START Data section

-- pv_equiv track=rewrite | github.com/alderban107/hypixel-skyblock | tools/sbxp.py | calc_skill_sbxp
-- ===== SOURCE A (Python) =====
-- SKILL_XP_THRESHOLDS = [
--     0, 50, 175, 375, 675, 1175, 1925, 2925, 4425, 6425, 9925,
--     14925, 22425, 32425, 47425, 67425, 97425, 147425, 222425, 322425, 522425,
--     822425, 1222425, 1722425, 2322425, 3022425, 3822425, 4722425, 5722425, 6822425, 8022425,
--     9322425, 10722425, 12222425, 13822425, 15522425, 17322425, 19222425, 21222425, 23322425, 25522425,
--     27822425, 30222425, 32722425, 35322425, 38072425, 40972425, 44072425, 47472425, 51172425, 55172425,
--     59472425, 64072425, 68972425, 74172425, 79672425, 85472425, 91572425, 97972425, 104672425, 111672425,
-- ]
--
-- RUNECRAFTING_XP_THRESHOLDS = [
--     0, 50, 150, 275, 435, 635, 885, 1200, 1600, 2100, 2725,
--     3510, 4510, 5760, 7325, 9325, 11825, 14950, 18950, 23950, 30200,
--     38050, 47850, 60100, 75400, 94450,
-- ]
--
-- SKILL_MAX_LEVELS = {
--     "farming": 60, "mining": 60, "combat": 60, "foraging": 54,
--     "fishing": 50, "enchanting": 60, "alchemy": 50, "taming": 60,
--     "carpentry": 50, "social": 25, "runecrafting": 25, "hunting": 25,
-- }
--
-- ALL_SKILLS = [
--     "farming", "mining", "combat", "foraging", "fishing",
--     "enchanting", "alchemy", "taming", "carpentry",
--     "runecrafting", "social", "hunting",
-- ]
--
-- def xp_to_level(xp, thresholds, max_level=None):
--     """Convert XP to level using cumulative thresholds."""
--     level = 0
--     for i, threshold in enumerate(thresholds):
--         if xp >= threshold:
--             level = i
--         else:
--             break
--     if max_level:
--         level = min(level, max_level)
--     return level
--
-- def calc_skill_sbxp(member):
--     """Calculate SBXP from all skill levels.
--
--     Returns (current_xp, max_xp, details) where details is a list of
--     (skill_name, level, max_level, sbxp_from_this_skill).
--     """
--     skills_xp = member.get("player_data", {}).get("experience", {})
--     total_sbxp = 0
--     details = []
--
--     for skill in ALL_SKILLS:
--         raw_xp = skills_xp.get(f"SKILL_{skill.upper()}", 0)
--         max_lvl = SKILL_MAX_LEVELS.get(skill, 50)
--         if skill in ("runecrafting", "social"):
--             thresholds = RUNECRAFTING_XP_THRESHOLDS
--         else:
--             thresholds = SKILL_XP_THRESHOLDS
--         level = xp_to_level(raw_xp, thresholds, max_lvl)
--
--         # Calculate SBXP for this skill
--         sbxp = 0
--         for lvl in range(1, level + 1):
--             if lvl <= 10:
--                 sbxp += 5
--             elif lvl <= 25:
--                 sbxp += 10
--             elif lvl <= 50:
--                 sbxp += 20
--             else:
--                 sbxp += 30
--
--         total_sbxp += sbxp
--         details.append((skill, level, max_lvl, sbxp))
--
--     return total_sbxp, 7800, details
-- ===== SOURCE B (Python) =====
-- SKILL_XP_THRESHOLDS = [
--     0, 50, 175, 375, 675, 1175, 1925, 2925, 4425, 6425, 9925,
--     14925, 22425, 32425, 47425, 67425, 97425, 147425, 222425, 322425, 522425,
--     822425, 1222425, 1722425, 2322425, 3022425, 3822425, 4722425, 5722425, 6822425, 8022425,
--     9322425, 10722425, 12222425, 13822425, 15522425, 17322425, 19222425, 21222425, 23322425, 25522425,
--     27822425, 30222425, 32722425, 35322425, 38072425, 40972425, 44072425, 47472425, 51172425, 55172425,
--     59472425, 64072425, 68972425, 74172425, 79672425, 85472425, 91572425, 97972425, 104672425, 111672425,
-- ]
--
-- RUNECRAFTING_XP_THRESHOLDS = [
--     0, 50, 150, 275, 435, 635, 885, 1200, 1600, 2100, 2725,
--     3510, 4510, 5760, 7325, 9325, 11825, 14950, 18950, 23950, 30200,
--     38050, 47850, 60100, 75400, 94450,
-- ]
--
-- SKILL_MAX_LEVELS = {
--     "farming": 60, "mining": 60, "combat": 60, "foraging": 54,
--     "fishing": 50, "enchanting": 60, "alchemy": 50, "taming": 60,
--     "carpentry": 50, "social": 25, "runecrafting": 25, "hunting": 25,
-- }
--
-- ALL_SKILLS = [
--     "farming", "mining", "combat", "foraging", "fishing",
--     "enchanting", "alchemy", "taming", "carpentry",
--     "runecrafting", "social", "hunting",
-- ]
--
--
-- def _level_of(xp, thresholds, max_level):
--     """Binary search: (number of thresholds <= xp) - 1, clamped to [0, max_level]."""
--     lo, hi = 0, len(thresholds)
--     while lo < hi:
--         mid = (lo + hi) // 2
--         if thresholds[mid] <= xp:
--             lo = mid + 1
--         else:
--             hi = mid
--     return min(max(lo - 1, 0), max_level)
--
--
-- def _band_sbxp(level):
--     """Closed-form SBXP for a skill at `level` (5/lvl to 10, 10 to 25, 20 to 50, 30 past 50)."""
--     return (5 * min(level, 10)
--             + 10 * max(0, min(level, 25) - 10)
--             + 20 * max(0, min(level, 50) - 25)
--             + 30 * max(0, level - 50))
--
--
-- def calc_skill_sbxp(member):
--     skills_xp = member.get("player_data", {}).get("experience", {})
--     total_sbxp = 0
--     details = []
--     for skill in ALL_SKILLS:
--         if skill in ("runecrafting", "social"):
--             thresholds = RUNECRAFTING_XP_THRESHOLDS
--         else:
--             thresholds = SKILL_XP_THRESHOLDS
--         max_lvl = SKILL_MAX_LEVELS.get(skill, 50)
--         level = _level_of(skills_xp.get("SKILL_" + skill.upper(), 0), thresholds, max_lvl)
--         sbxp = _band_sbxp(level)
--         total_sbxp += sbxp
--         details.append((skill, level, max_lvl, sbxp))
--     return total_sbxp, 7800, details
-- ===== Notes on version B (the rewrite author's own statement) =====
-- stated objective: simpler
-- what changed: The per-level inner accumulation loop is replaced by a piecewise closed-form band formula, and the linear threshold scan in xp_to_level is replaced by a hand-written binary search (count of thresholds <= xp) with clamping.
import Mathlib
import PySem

END Data section

● Action item: Print all of the entries again, exactly as written.

● Solution to the exercise:
-- pv_equiv track=rewrite | github.com/alderban107/hypixel-skyblock | tools/sbxp.py | calc_skill_sbxp
-- ===== SOURCE A (Python) =====
-- SKILL_XP_THRESHOLDS = [
--     0, 50, 175, 375, 675, 1175, 1925, 2925, 4425, 6425, 9925,
--     14925, 22425, 32425, 47425, 67425, 97425, 147425, 222425, 322425, 522425,
--     822425, 1222425, 1722425, 2322425, 3022425, 3822425, 4722425, 5722425, 6822425, 8022425,
--     9322425, 10722425, 12222425, 13822425, 15522425, 17322425, 19222425, 21222425, 23322425, 25522425,
--     27822425, 30222425, 32722425, 35322425, 38072425, 40972425, 44072425, 47472425, 51172425, 55172425,
--     59472425, 64072425, 68972425, 74172425, 79672425, 85472425, 91572425, 97972425, 104672425, 111672425,
-- ]
--
-- RUNECRAFTING_XP_THRESHOLDS = [
--     0, 50, 150, 275, 435, 635, 885, 1200, 1600, 2100, 2725,
--     3510, 4510, 5760, 7325, 9325, 11825, 14950, 18950, 23950, 30200,
--     38050, 47850, 60100, 75400, 94450,
-- ]
--
-- SKILL_MAX_LEVELS = {
--     "farming": 60, "mining": 60, "combat": 60, "foraging": 54,
--     "fishing": 50, "enchanting": 60, "alchemy": 50, "taming": 60,
--     "carpentry": 50, "social": 25, "runecrafting": 25, "hunting": 25,
-- }
--
-- ALL_SKILLS = [
--     "farming", "mining", "combat", "foraging", "fishing",
--     "enchanting", "alchemy", "taming", "carpentry",
--     "runecrafting", "social", "hunting",
-- ]
--
-- def xp_to_level(xp, thresholds, max_level=None):
--     """Convert XP to level using cumulative thresholds."""
--     level = 0
--     for i, threshold in enumerate(thresholds):
--         if xp >= threshold:
--             level = i
--         else:
--             break
--     if max_level:
--         level = min(level, max_level)
--     return level
--
-- def calc_skill_sbxp(member):
--     """Calculate SBXP from all skill levels.
--
--     Returns (current_xp, max_xp, details) where details is a list of
--     (skill_name, level, max_level, sbxp_from_this_skill).
--     """
--     skills_xp = member.get("player_data", {}).get("experience", {})
--     total_sbxp = 0
--     details = []
--
--     for skill in ALL_SKILLS:
--         raw_xp = skills_xp.get(f"SKILL_{skill.upper()}", 0)
--         max_lvl = SKILL_MAX_LEVELS.get(skill, 50)
--         if skill in ("runecrafting", "social"):
--             thresholds = RUNECRAFTING_XP_THRESHOLDS
--         else:
--             thresholds = SKILL_XP_THRESHOLDS
--         level = xp_to_level(raw_xp, thresholds, max_lvl)
--
--         # Calculate SBXP for this skill
--         sbxp = 0
--         for lvl in range(1, level + 1):
--             if lvl <= 10:
--                 sbxp += 5
--             elif lvl <= 25:
--                 sbxp += 10
--             elif lvl <= 50:
--                 sbxp += 20
--             else:
--                 sbxp += 30
--
--         total_sbxp += sbxp
--         details.append((skill, level, max_lvl, sbxp))
--
--     return total_sbxp, 7800, details
-- ===== SOURCE B (Python) =====
-- SKILL_XP_THRESHOLDS = [
--     0, 50, 175, 375, 675, 1175, 1925, 2925, 4425, 6425, 9925,
--     14925, 22425, 32425, 47425, 67425, 97425, 147425, 222425, 322425, 522425,
--     822425, 1222425, 1722425, 2322425, 3022425, 3822425, 4722425, 5722425, 6822425, 8022425,
--     9322425, 10722425, 12222425, 13822425, 15522425, 17322425, 19222425, 21222425, 23322425, 25522425,
--     27822425, 30222425, 32722425, 35322425, 38072425, 40972425, 44072425, 47472425, 51172425, 55172425,
--     59472425, 64072425, 68972425, 74172425, 79672425, 85472425, 91572425, 97972425, 104672425, 111672425,
-- ]
--
-- RUNECRAFTING_XP_THRESHOLDS = [
--     0, 50, 150, 275, 435, 635, 885, 1200, 1600, 2100, 2725,
--     3510, 4510, 5760, 7325, 9325, 11825, 14950, 18950, 23950, 30200,
--     38050, 47850, 60100, 75400, 94450,
-- ]
--
-- SKILL_MAX_LEVELS = {
--     "farming": 60, "mining": 60, "combat": 60, "foraging": 54,
--     "fishing": 50, "enchanting": 60, "alchemy": 50, "taming": 60,
--     "carpentry": 50, "social": 25, "runecrafting": 25, "hunting": 25,
-- }
--
-- ALL_SKILLS = [
--     "farming", "mining", "combat", "foraging", "fishing",
--     "enchanting", "alchemy", "taming", "carpentry",
--     "runecrafting", "social", "hunting",
-- ]
--
--
-- def _level_of(xp, thresholds, max_level):
--     """Binary search: (number of thresholds <= xp) - 1, clamped to [0, max_level]."""
--     lo, hi = 0, len(thresholds)
--     while lo < hi:
--         mid = (lo + hi) // 2
--         if thresholds[mid] <= xp:
--             lo = mid + 1
--         else:
--             hi = mid
--     return min(max(lo - 1, 0), max_level)
--
--
-- def _band_sbxp(level):
--     """Closed-form SBXP for a skill at `level` (5/lvl to 10, 10 to 25, 20 to 50, 30 past 50)."""
--     return (5 * min(level, 10)
--             + 10 * max(0, min(level, 25) - 10)
--             + 20 * max(0, min(level, 50) - 25)
--             + 30 * max(0, level - 50))
--
--
-- def calc_skill_sbxp(member):
--     skills_xp = member.get("player_data", {}).get("experience", {})
--     total_sbxp = 0
--     details = []
--     for skill in ALL_SKILLS:
--         if skill in ("runecrafting", "social"):
--             thresholds = RUNECRAFTING_XP_THRESHOLDS
--         else:
--             thresholds = SKILL_XP_THRESHOLDS
--         max_lvl = SKILL_MAX_LEVELS.get(skill, 50)
--         level = _level_of(skills_xp.get("SKILL_" + skill.upper(), 0), thresholds, max_lvl)
--         sbxp = _band_sbxp(level)
--         total_sbxp += sbxp
--         details.append((skill, level, max_lvl, sbxp))
--     return total_sbxp, 7800, details
-- ===== Notes on version B (the rewrite author's own statement) =====
-- stated objective: simpler
-- what changed: The per-level inner accumulation loop is replaced by a piecewise closed-form band formula, and the linear threshold scan in xp_to_level is replaced by a hand-written binary search (count of thresholds <= xp) with clamping.
import Mathlib
import PySem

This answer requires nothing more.